Principle 4: Election data is open when it is complete and in bulk

Complete and in bulk

Data that is complete and made available as a whole is open data. Releasing a complete dataset is a clear act of transparency. Any data that is omitted is not accessible and cannot be used. Even when a user is particularly interested in exactly one part of the data, it is still useful for them to have the whole dataset so they can put their specific interest in context. For example, an organization may wish to analyze the voter registration rate for districts in their region. They may focus most of their analysis on the data for that region but, if they have the entire dataset, they can quickly calculate the registration rate for the entire country and use that to put the regional rate in proper context. When an EMB publishes an incomplete dataset, they risk being accused of trying to (purposefully) hide the information that is not included. The risk is often higher when the difference between what is released and what is not released has a geographic dimension. In many countries, support for a particular candidate or party is highly correlated with geography (for instance, urban areas may support one candidate while more rural areas may support a different candidate). Completeness is especially important when there is a geographic component to the data because leaving out one area can appear as though the EMB is somehow biased against a particular candidate or party.

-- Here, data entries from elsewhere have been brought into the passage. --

-- pv_equiv track=rewrite | github.com/hell-of-sloth/hell-of-sloth-PS | junyoung/프로그래머스/피로도.py | solution
-- ===== SOURCE A (Python) =====
-- from itertools import permutations
--
-- def solution(k, dungeons):
--
--     per = list(permutations(dungeons, len(dungeons)))
--
--     max_value = 0
--
--     for route in per:
--         temp_k = k
--         val = 0
--         for i in route:
--             if temp_k <= 0:
--                 max_value = max(max_value, val)
--                 break
--             if temp_k >= i[0]:
--                 temp_k -= i[1]
--                 val += 1
--
--         max_value = max(max_value, val)
--
--     return max_value
-- ===== SOURCE B (Python) =====
-- def picks(rem):
--     # all ways to pick one element: (picked, rest-in-original-order)
--     if not rem:
--         return []
--     x, xs = rem[0], rem[1:]
--     return [(x, xs)] + [(y, [x] + ys) for (y, ys) in picks(xs)]
--
-- def solution(k, dungeons):
--     # depth-first search over which clearable dungeon to attempt next,
--     # instead of simulating every permutation of the full list
--     def best(fatigue, rem):
--         res = 0
--         for d, rest in picks(rem):
--             if fatigue > 0 and fatigue >= d[0]:
--                 res = max(res, 1 + best(fatigue - d[1], rest))
--         return res
--     return best(k, dungeons)
-- ===== Notes on version B (the rewrite author's own statement) =====
-- stated objective: faster
-- what changed: Replaced the enumerate-all-permutations-and-simulate-with-skips loop by a depth-first search that only branches on dungeons clearable at the current fatigue (pick-one-and-recurse on the remaining list), so unclearable orders are pruned instead of simulated.
import Mathlib
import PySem

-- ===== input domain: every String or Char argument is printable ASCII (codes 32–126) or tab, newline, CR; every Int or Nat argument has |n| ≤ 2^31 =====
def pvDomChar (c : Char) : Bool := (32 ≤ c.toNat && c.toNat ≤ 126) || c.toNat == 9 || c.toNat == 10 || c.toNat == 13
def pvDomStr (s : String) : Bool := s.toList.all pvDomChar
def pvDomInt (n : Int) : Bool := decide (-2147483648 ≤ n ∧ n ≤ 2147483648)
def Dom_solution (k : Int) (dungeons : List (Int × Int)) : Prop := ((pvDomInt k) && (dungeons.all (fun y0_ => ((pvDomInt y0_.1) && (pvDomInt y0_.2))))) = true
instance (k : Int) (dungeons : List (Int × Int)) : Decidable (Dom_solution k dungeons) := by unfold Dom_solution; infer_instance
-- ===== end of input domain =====

-- B replaces A's enumerate-all-permutations-and-simulate loop by a depth-first search
-- that only branches on currently clearable dungeons (objective: faster in practice).


-- ===== PORT A =====
-- inner `for i in route` loop: state (temp_k, val, done); the break sets done;
-- `max_value = max(max_value, val)` at the break and after the loop coincide (val unchanged)
def stepA (st : Int × Int × Bool) (i : Int × Int) : Int × Int × Bool :=
  if st.2.2 then st
  else if st.1 ≤ 0 then (st.1, st.2.1, true)
  else if st.1 ≥ i.1 then (st.1 - i.2, st.2.1 + 1, st.2.2)
  else st

def solution (k : Int) (dungeons : List (Int × Int)) : Int :=
  let per := dungeons.permutations
  per.foldl (fun max_value route =>
    let s := route.foldl stepA (k, 0, false)
    max max_value s.2.1) 0

-- ===== PORT B =====
-- Source B's picks: all ways to pick one element, (picked, rest-in-original-order)
def picksB (rem : List (Int × Int)) : List ((Int × Int) × List (Int × Int)) :=
  match rem with
  | [] => []
  | x :: xs => (x, xs) :: (picksB xs).map (fun p => (p.1, x :: p.2))

-- length of the rest (used only as the termination measure of bestB)
theorem picksB_length {p : (Int × Int) × List (Int × Int)} {rem : List (Int × Int)}
    (h : p ∈ picksB rem) : p.2.length + 1 = rem.length := by
  induction rem generalizing p with
  | nil => simp [picksB] at h
  | cons x xs ih =>
    simp only [picksB, List.mem_cons, List.mem_map] at h
    rcases h with h | ⟨q, hq, rfl⟩
    · subst h; simp
    · have := ih hq; simp [List.length_cons]; omega

def bestB (fatigue : Int) (rem : List (Int × Int)) : Int :=
  (picksB rem).attach.foldl (fun res p =>
    if 0 < fatigue ∧ p.1.1.1 ≤ fatigue then
      max res (1 + bestB (fatigue - p.1.1.2) p.1.2)
    else res) 0
  termination_by rem.length
  decreasing_by
    have := picksB_length p.2
    omega

def solution_alt (k : Int) (dungeons : List (Int × Int)) : Int :=
  bestB k dungeons

-- ===== PRECONDITION & SPEC =====
def Spec_solution (k : Int) (dungeons : List (Int × Int)) (out : Int) : Prop := out = solution_alt k dungeons
instance (k : Int) (dungeons : List (Int × Int)) (out : Int) : Decidable (Spec_solution k dungeons out) := by unfold Spec_solution; infer_instance

-- ===== CLAIM (what is proved, stated in full; the proofs are below) =====
def Claim_equal_solution : Prop := ∀ (k : Int) (dungeons : List (Int × Int)), Dom_solution k dungeons → Spec_solution k dungeons (solution k dungeons)

-- ===== LEMMAS AND PROOFS =====

-- value of A's inner loop on a route, as a structural recursion
def playA (tk : Int) : List (Int × Int) → Int
  | [] => 0
  | d :: rest =>
    if tk ≤ 0 then 0
    else if tk ≥ d.1 then 1 + playA (tk - d.2) rest
    else playA tk rest

theorem playA_nonneg (tk : Int) (r : List (Int × Int)) : 0 ≤ playA tk r := by
  induction r generalizing tk with
  | nil => simp [playA]
  | cons d rest ih =>
    simp only [playA]
    split_ifs with h1 h2
    · omega
    · have := ih (tk - d.2); omega
    · exact ih tk

-- A's inner foldl, once broken, is constant
theorem loopA_done (tk v : Int) (r : List (Int × Int)) :
    r.foldl stepA (tk, v, true) = (tk, v, true) := by
  induction r with
  | nil => rfl
  | cons d rest ih => simpa [stepA] using ih

-- A's inner foldl computes v + playA
theorem loopA_eq_playA (tk v : Int) (r : List (Int × Int)) :
    (r.foldl stepA (tk, v, false)).2.1 = v + playA tk r := by
  induction r generalizing tk v with
  | nil => simp [playA]
  | cons d rest ih =>
    simp only [List.foldl_cons]
    by_cases h1 : tk ≤ 0
    · rw [show stepA (tk, v, false) d = (tk, v, true) by simp [stepA, h1]]
      rw [loopA_done]
      simp [playA, h1]
    · by_cases h2 : tk ≥ d.1
      · rw [show stepA (tk, v, false) d = (tk - d.2, v + 1, false) by simp [stepA, h1, h2]]
        rw [ih]
        simp only [playA, if_neg h1, if_pos h2]
        ring
      · rw [show stepA (tk, v, false) d = (tk, v, false) by simp [stepA, h1, h2]]
        rw [ih]
        simp [playA, h1, h2]

-- bestB unfolded (attach removed)
theorem bestB_eq (fatigue : Int) (rem : List (Int × Int)) :
    bestB fatigue rem = (picksB rem).foldl (fun res p =>
      if 0 < fatigue ∧ p.1.1 ≤ fatigue then
        max res (1 + bestB (fatigue - p.1.2) p.2)
      else res) 0 := by
  rw [bestB]
  conv_rhs => rw [← List.attach_map_subtype_val (picksB rem), List.foldl_map]

-- the fold in bestB_eq only grows its accumulator
theorem foldB_mono (fatigue : Int) (l : List ((Int × Int) × List (Int × Int))) (a : Int) :
    a ≤ l.foldl (fun res p =>
      if 0 < fatigue ∧ p.1.1 ≤ fatigue then
        max res (1 + bestB (fatigue - p.1.2) p.2)
      else res) a := by
  induction l generalizing a with
  | nil => simp
  | cons p l ih =>
    simp only [List.foldl_cons]
    refine le_trans ?_ (ih _)
    split_ifs <;> simp

theorem bestB_nonneg (fatigue : Int) (rem : List (Int × Int)) : 0 ≤ bestB fatigue rem := by
  rw [bestB_eq]; exact foldB_mono _ _ 0

-- a member with the condition bounds the fold from below
theorem foldB_ge (fatigue : Int) (l : List ((Int × Int) × List (Int × Int)))
    {p : (Int × Int) × List (Int × Int)} (hp : p ∈ l) (hc : 0 < fatigue ∧ p.1.1 ≤ fatigue) :
    ∀ (a : Int), 1 + bestB (fatigue - p.1.2) p.2 ≤ l.foldl (fun res p =>
      if 0 < fatigue ∧ p.1.1 ≤ fatigue then
        max res (1 + bestB (fatigue - p.1.2) p.2)
      else res) a := by
  induction l with
  | nil => simp at hp
  | cons q l ih =>
    intro a
    simp only [List.foldl_cons]
    rcases List.mem_cons.mp hp with rfl | hp2
    · refine le_trans ?_ (foldB_mono _ _ _)
      simp [hc]
    · exact ih hp2 _

-- the fold's value is the initial value or one of the branch values
theorem foldB_cases (fatigue : Int) (l : List ((Int × Int) × List (Int × Int))) (a : Int) :
    l.foldl (fun res p =>
      if 0 < fatigue ∧ p.1.1 ≤ fatigue then
        max res (1 + bestB (fatigue - p.1.2) p.2)
      else res) a = a ∨
    ∃ p ∈ l, (0 < fatigue ∧ p.1.1 ≤ fatigue) ∧
      l.foldl (fun res p =>
        if 0 < fatigue ∧ p.1.1 ≤ fatigue then
          max res (1 + bestB (fatigue - p.1.2) p.2)
        else res) a = 1 + bestB (fatigue - p.1.2) p.2 := by
  induction l generalizing a with
  | nil => left; rfl
  | cons q l ih =>
    simp only [List.foldl_cons]
    by_cases hc : 0 < fatigue ∧ q.1.1 ≤ fatigue
    · rw [if_pos hc]
      rcases ih (max a (1 + bestB (fatigue - q.1.2) q.2)) with h | ⟨p, hp, hpc, h⟩
      · rcases max_cases a (1 + bestB (fatigue - q.1.2) q.2) with ⟨he, _⟩ | ⟨he, _⟩
        · left; rw [h, he]
        · right; exact ⟨q, List.mem_cons_self, hc, by rw [h, he]⟩
      · right; exact ⟨p, List.mem_cons_of_mem _ hp, hpc, h⟩
    · rw [if_neg hc]
      rcases ih a with h | ⟨p, hp, hpc, h⟩
      · left; exact h
      · right; exact ⟨p, List.mem_cons_of_mem _ hp, hpc, h⟩

-- membership in picksB: first occurrence pick gives erase
theorem picksB_of_mem {d : Int × Int} {l : List (Int × Int)} (h : d ∈ l) :
    (d, l.erase d) ∈ picksB l := by
  induction l with
  | nil => simp at h
  | cons x xs ih =>
    by_cases hx : x = d
    · subst hx
      simp [picksB, List.erase_cons_head]
    · rcases List.mem_cons.mp h with rfl | h
      · exact absurd rfl hx
      · rw [List.erase_cons_tail (by simpa using hx)]
        exact List.mem_cons_of_mem _ (List.mem_map.mpr ⟨(d, xs.erase d), ih h, rfl⟩)

-- each pick reassembles to a permutation of the original list
theorem picksB_perm {p : (Int × Int) × List (Int × Int)} {l : List (Int × Int)}
    (h : p ∈ picksB l) : List.Perm (p.1 :: p.2) l := by
  induction l generalizing p with
  | nil => simp [picksB] at h
  | cons x xs ih =>
    simp only [picksB, List.mem_cons, List.mem_map] at h
    rcases h with h | ⟨q, hq, rfl⟩
    · subst h; exact List.Perm.refl _
    · exact ((List.Perm.swap _ _ _).trans ((ih hq).cons x))

-- upper bound: any subpermutation route plays at most bestB
theorem playA_le_bestB (r : List (Int × Int)) : ∀ (l : List (Int × Int)) (k : Int),
    List.Subperm r l → playA k r ≤ bestB k l := by
  induction r with
  | nil => intro l k _; simpa [playA] using bestB_nonneg k l
  | cons d r' ih =>
    intro l k hsub
    have hd : d ∈ l := hsub.subset List.mem_cons_self
    have hr' : List.Subperm r' (l.erase d) := by
      have h1 : List.Perm l (d :: l.erase d) := List.perm_cons_erase hd
      have h2 : List.Subperm (d :: r') (d :: l.erase d) := hsub.trans h1.subperm
      exact (List.subperm_cons d).mp h2
    simp only [playA]
    split_ifs with h1 h2
    · exact bestB_nonneg k l
    · have hb := ih (l.erase d) (k - d.2) hr'
      have hmem := picksB_of_mem hd
      have := foldB_ge k (picksB l) hmem ⟨by omega, by omega⟩ 0
      rw [bestB_eq]
      calc 1 + playA (k - d.2) r' ≤ 1 + bestB (k - d.2) (l.erase d) := by omega
        _ ≤ _ := this
    · have hr'' : List.Subperm r' l := (List.subperm_cons_self ..).trans hsub
      exact ih l k hr''

-- lower bound: bestB is achieved by some permutation route
theorem bestB_achieved : ∀ (n : Nat) (l : List (Int × Int)) (k : Int), l.length ≤ n →
    ∃ r, List.Perm r l ∧ bestB k l ≤ playA k r := by
  intro n
  induction n with
  | zero =>
    intro l k hl
    have : l = [] := List.eq_nil_of_length_eq_zero (by omega)
    subst this
    exact ⟨[], List.Perm.refl _, by rw [bestB_eq]; simp [picksB, playA]⟩
  | succ n ih =>
    intro l k hl
    rcases foldB_cases k (picksB l) 0 with h | ⟨p, hp, hc, h⟩
    · exact ⟨l, List.Perm.refl _, by rw [bestB_eq, h]; exact playA_nonneg k l⟩
    · have hlen : p.2.length ≤ n := by have := picksB_length hp; omega
      rcases ih p.2 (k - p.1.2) hlen with ⟨r', hr', hge⟩
      refine ⟨p.1 :: r', ?_, ?_⟩
      · exact (hr'.cons p.1).trans (picksB_perm hp)
      · rw [bestB_eq, h]
        simp only [playA]
        rw [if_neg (by omega), if_pos (by omega)]
        omega

-- the outer fold over permutations, bounded above and attained
theorem foldMax_le (k c : Int) (L : List (List (Int × Int))) (a : Int)
    (ha : a ≤ c) (hall : ∀ r ∈ L, playA k r ≤ c) :
    L.foldl (fun m r => max m (playA k r)) a ≤ c := by
  induction L generalizing a with
  | nil => simpa using ha
  | cons r L ih =>
    simp only [List.foldl_cons]
    exact ih _ (max_le ha (hall r List.mem_cons_self)) (fun r h => hall r (List.mem_cons_of_mem _ h))

theorem foldMax_ge (k : Int) (L : List (List (Int × Int)))
    {r : List (Int × Int)} (hr : r ∈ L) :
    ∀ (a : Int), playA k r ≤ L.foldl (fun m r => max m (playA k r)) a := by
  induction L with
  | nil => simp at hr
  | cons q L ih =>
    intro a
    simp only [List.foldl_cons]
    rcases List.mem_cons.mp hr with rfl | hr2
    · have : ∀ (b : Int) (M : List (List (Int × Int))), b ≤ M.foldl (fun m r => max m (playA k r)) b := by
        intro b M
        induction M generalizing b with
        | nil => simp
        | cons q' M ihm => exact le_trans (le_max_left _ _) (ihm _)
      exact le_trans (le_max_right _ _) (this _ L)
    · exact ih hr2 _

-- ===== VERDICT (by name: the statement is the Claim_ definition above) =====
theorem solution_spec : Claim_equal_solution := by
  intro k dungeons _
  unfold Spec_solution solution solution_alt
  simp only []
  have hsimp : dungeons.permutations.foldl (fun max_value route =>
        max max_value (route.foldl stepA (k, 0, false)).2.1) 0 =
      dungeons.permutations.foldl (fun m r => max m (playA k r)) 0 := by
    apply List.foldl_ext
    intro m r _
    rw [loopA_eq_playA k 0 r]
    simp
  rw [hsimp]
  apply le_antisymm
  · apply foldMax_le k (bestB k dungeons) _ 0 (bestB_nonneg _ _)
    intro r hr
    exact playA_le_bestB r dungeons k (List.mem_permutations.mp hr).subperm
  · rcases bestB_achieved dungeons.length dungeons k le_rfl with ⟨r, hperm, hge⟩
    exact le_trans hge (foldMax_ge k _ (List.mem_permutations.mpr hperm) 0)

Releasing bulk data means that all the data is contained in a file so that the entire dataset can be obtained in one download. For example, the Electoral Commission (IEC) of South Africa made the polling station-level results (called "voting district results") for the 2014 national and provincial elections available in bulk as one file for download (as a compressed .csv file). The IEC also noted the file type and file size next to the link. Releasing a complete dataset in bulk is often one of the most simple and direct first steps an EMB can take to make data truly open. In cases where that one file might be too large and thus take long to download, the data should also be offered as a small set of files. In Open Government Data: The Book, Joshua Tauberer defines "too large" as, "when a data set is so large so as to be not practically downloadable in bulk. By today's standards, that would be a data set at least 10 gigabytes in size, or about 6 hours on a broadband connection."

Proper Documentation

Sufficient documentation is another aspect to the data being complete or whole. The data file should have corresponding documentation that describes the variables, fields and labels used in the file. At a minimum, the documentation should also include notes on the structure of the data and explanations of any abbreviations used in the data. Ideally, the documentation will include the above as well as a description of how the data was collected, the purpose of the collection, the target audience, links to related auxiliary data and a point of contact in case there are further questions. As encouraged in the G8 Open Data Charter and Technical Annex, the EMB should make sure that a dataset is "fully described, as appropriate, to help users to fully understand the data." The Brazilian Superior Electoral Court's (TSE) repository of election data is a great example of an EMB offering data in bulk along with proper documentation. The repository includes voter registration data, candidate and party information, campaign finance data and election results data. A user can download the election results for 2012 and 2014 in bulk and included with the data is a "read me" file. The "read me" file for the 2014 results, for example, details how the data are encoded, provides a description of each variable, notes when the data were last updated and includes contact information for further questions.